* Task brief: Each line of the material below should be retyped precisely as it appears.

-- Opening Marker --

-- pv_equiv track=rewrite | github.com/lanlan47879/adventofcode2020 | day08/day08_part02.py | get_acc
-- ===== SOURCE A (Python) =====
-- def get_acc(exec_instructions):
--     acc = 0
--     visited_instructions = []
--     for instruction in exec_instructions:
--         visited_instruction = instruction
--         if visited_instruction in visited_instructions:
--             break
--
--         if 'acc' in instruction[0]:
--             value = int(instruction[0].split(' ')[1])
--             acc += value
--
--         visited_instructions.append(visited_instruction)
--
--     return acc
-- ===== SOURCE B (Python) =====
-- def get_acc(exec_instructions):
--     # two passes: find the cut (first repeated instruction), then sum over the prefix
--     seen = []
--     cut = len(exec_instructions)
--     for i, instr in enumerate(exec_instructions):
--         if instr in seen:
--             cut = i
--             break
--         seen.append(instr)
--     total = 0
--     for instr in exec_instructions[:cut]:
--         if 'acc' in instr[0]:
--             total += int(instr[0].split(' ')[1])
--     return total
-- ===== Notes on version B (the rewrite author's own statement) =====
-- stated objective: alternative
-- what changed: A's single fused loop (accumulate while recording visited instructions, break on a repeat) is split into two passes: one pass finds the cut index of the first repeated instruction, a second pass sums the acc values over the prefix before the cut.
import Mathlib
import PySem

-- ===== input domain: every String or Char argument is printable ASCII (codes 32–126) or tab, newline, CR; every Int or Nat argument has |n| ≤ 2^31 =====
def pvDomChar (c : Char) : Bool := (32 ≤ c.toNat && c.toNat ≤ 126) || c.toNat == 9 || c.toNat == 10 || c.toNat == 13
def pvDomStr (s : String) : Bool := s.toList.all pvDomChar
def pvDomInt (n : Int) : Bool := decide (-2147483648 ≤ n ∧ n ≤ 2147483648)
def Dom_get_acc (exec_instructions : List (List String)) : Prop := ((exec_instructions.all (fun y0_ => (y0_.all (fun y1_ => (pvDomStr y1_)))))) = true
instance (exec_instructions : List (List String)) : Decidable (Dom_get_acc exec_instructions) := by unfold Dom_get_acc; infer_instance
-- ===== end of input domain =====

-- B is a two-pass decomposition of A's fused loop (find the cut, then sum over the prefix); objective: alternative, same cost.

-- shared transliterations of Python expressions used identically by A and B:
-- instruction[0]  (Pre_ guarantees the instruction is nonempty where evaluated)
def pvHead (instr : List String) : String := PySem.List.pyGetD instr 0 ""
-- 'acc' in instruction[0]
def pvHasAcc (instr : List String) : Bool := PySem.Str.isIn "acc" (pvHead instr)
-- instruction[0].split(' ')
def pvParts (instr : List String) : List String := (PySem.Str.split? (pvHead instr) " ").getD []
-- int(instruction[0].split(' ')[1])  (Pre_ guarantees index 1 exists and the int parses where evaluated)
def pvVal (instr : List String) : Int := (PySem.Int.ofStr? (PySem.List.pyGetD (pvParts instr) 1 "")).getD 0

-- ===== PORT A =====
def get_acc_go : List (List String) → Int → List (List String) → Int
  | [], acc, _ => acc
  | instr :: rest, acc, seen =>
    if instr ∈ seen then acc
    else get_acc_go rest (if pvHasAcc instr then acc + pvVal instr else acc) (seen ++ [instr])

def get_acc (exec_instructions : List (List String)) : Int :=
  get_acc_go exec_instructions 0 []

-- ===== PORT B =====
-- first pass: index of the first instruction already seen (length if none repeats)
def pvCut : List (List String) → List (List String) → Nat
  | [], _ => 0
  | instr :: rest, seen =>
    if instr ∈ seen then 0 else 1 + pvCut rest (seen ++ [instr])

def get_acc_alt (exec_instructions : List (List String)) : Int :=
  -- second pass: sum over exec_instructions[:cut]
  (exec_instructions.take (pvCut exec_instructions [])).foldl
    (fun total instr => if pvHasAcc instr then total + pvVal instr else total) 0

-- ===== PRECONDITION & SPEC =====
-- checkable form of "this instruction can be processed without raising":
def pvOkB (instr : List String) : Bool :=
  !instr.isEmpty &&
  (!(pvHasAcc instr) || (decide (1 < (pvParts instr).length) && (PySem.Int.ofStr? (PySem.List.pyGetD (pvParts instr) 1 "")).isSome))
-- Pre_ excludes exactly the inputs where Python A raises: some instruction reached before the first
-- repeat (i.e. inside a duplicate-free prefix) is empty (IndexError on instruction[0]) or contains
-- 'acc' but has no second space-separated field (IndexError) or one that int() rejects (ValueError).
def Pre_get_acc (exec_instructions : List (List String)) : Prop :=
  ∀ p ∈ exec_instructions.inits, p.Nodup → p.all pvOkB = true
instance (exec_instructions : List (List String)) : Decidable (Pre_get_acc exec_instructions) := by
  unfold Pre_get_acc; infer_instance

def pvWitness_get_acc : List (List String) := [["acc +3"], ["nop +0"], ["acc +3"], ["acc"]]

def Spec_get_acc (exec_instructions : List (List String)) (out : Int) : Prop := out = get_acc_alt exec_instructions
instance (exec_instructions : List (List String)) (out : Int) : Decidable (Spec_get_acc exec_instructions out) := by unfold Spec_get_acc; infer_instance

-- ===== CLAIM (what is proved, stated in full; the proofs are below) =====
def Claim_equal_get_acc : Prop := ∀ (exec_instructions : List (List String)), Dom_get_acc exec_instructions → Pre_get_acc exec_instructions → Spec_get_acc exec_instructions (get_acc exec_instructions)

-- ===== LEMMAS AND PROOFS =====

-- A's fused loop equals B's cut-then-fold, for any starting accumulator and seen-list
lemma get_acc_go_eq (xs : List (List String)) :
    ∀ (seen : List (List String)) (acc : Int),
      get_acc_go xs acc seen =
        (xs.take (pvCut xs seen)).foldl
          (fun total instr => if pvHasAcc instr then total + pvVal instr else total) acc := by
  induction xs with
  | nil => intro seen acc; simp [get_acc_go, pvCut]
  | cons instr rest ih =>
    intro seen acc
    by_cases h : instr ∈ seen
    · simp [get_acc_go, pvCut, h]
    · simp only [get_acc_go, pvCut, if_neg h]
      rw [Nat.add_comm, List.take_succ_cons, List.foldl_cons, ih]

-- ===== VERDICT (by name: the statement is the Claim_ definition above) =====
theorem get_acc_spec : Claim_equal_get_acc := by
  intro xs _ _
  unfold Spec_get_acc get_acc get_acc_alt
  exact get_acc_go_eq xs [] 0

-- Closing Marker --

* Task output:
-- pv_equiv track=rewrite | github.com/lanlan47879/adventofcode2020 | day08/day08_part02.py | get_acc
-- ===== SOURCE A (Python) =====
-- def get_acc(exec_instructions):
--     acc = 0
--     visited_instructions = []
--     for instruction in exec_instructions:
--         visited_instruction = instruction
--         if visited_instruction in visited_instructions:
--             break
--
--         if 'acc' in instruction[0]:
--             value = int(instruction[0].split(' ')[1])
--             acc += value
--
--         visited_instructions.append(visited_instruction)
--
--     return acc
-- ===== SOURCE B (Python) =====
-- def get_acc(exec_instructions):
--     # two passes: find the cut (first repeated instruction), then sum over the prefix
--     seen = []
--     cut = len(exec_instructions)
--     for i, instr in enumerate(exec_instructions):
--         if instr in seen:
--             cut = i
--             break
--         seen.append(instr)
--     total = 0
--     for instr in exec_instructions[:cut]:
--         if 'acc' in instr[0]:
--             total += int(instr[0].split(' ')[1])
--     return total
-- ===== Notes on version B (the rewrite author's own statement) =====
-- stated objective: alternative
-- what changed: A's single fused loop (accumulate while recording visited instructions, break on a repeat) is split into two passes: one pass finds the cut index of the first repeated instruction, a second pass sums the acc values over the prefix before the cut.
import Mathlib
import PySem

-- ===== input domain: every String or Char argument is printable ASCII (codes 32–126) or tab, newline, CR; every Int or Nat argument has |n| ≤ 2^31 =====
def pvDomChar (c : Char) : Bool := (32 ≤ c.toNat && c.toNat ≤ 126) || c.toNat == 9 || c.toNat == 10 || c.toNat == 13
def pvDomStr (s : String) : Bool := s.toList.all pvDomChar
def pvDomInt (n : Int) : Bool := decide (-2147483648 ≤ n ∧ n ≤ 2147483648)
def Dom_get_acc (exec_instructions : List (List String)) : Prop := ((exec_instructions.all (fun y0_ => (y0_.all (fun y1_ => (pvDomStr y1_)))))) = true
instance (exec_instructions : List (List String)) : Decidable (Dom_get_acc exec_instructions) := by unfold Dom_get_acc; infer_instance
-- ===== end of input domain =====

-- B is a two-pass decomposition of A's fused loop (find the cut, then sum over the prefix); objective: alternative, same cost.

-- shared transliterations of Python expressions used identically by A and B:
-- instruction[0]  (Pre_ guarantees the instruction is nonempty where evaluated)
def pvHead (instr : List String) : String := PySem.List.pyGetD instr 0 ""
-- 'acc' in instruction[0]
def pvHasAcc (instr : List String) : Bool := PySem.Str.isIn "acc" (pvHead instr)
-- instruction[0].split(' ')
def pvParts (instr : List String) : List String := (PySem.Str.split? (pvHead instr) " ").getD []
-- int(instruction[0].split(' ')[1])  (Pre_ guarantees index 1 exists and the int parses where evaluated)
def pvVal (instr : List String) : Int := (PySem.Int.ofStr? (PySem.List.pyGetD (pvParts instr) 1 "")).getD 0

-- ===== PORT A =====
def get_acc_go : List (List String) → Int → List (List String) → Int
  | [], acc, _ => acc
  | instr :: rest, acc, seen =>
    if instr ∈ seen then acc
    else get_acc_go rest (if pvHasAcc instr then acc + pvVal instr else acc) (seen ++ [instr])

def get_acc (exec_instructions : List (List String)) : Int :=
  get_acc_go exec_instructions 0 []

-- ===== PORT B =====
-- first pass: index of the first instruction already seen (length if none repeats)
def pvCut : List (List String) → List (List String) → Nat
  | [], _ => 0
  | instr :: rest, seen =>
    if instr ∈ seen then 0 else 1 + pvCut rest (seen ++ [instr])

def get_acc_alt (exec_instructions : List (List String)) : Int :=
  -- second pass: sum over exec_instructions[:cut]
  (exec_instructions.take (pvCut exec_instructions [])).foldl
    (fun total instr => if pvHasAcc instr then total + pvVal instr else total) 0

-- ===== PRECONDITION & SPEC =====
-- checkable form of "this instruction can be processed without raising":
def pvOkB (instr : List String) : Bool :=
  !instr.isEmpty &&
  (!(pvHasAcc instr) || (decide (1 < (pvParts instr).length) && (PySem.Int.ofStr? (PySem.List.pyGetD (pvParts instr) 1 "")).isSome))
-- Pre_ excludes exactly the inputs where Python A raises: some instruction reached before the first
-- repeat (i.e. inside a duplicate-free prefix) is empty (IndexError on instruction[0]) or contains
-- 'acc' but has no second space-separated field (IndexError) or one that int() rejects (ValueError).
def Pre_get_acc (exec_instructions : List (List String)) : Prop :=
  ∀ p ∈ exec_instructions.inits, p.Nodup → p.all pvOkB = true
instance (exec_instructions : List (List String)) : Decidable (Pre_get_acc exec_instructions) := by
  unfold Pre_get_acc; infer_instance

def pvWitness_get_acc : List (List String) := [["acc +3"], ["nop +0"], ["acc +3"], ["acc"]]

def Spec_get_acc (exec_instructions : List (List String)) (out : Int) : Prop := out = get_acc_alt exec_instructions
instance (exec_instructions : List (List String)) (out : Int) : Decidable (Spec_get_acc exec_instructions out) := by unfold Spec_get_acc; infer_instance

-- ===== CLAIM (what is proved, stated in full; the proofs are below) =====
def Claim_equal_get_acc : Prop := ∀ (exec_instructions : List (List String)), Dom_get_acc exec_instructions → Pre_get_acc exec_instructions → Spec_get_acc exec_instructions (get_acc exec_instructions)

-- ===== LEMMAS AND PROOFS =====

-- A's fused loop equals B's cut-then-fold, for any starting accumulator and seen-list
lemma get_acc_go_eq (xs : List (List String)) :
    ∀ (seen : List (List String)) (acc : Int),
      get_acc_go xs acc seen =
        (xs.take (pvCut xs seen)).foldl
          (fun total instr => if pvHasAcc instr then total + pvVal instr else total) acc := by
  induction xs with
  | nil => intro seen acc; simp [get_acc_go, pvCut]
  | cons instr rest ih =>
    intro seen acc
    by_cases h : instr ∈ seen
    · simp [get_acc_go, pvCut, h]
    · simp only [get_acc_go, pvCut, if_neg h]
      rw [Nat.add_comm, List.take_succ_cons, List.foldl_cons, ih]

-- ===== VERDICT (by name: the statement is the Claim_ definition above) =====
theorem get_acc_spec : Claim_equal_get_acc := by
  intro xs _ _
  unfold Spec_get_acc get_acc get_acc_alt
  exact get_acc_go_eq xs [] 0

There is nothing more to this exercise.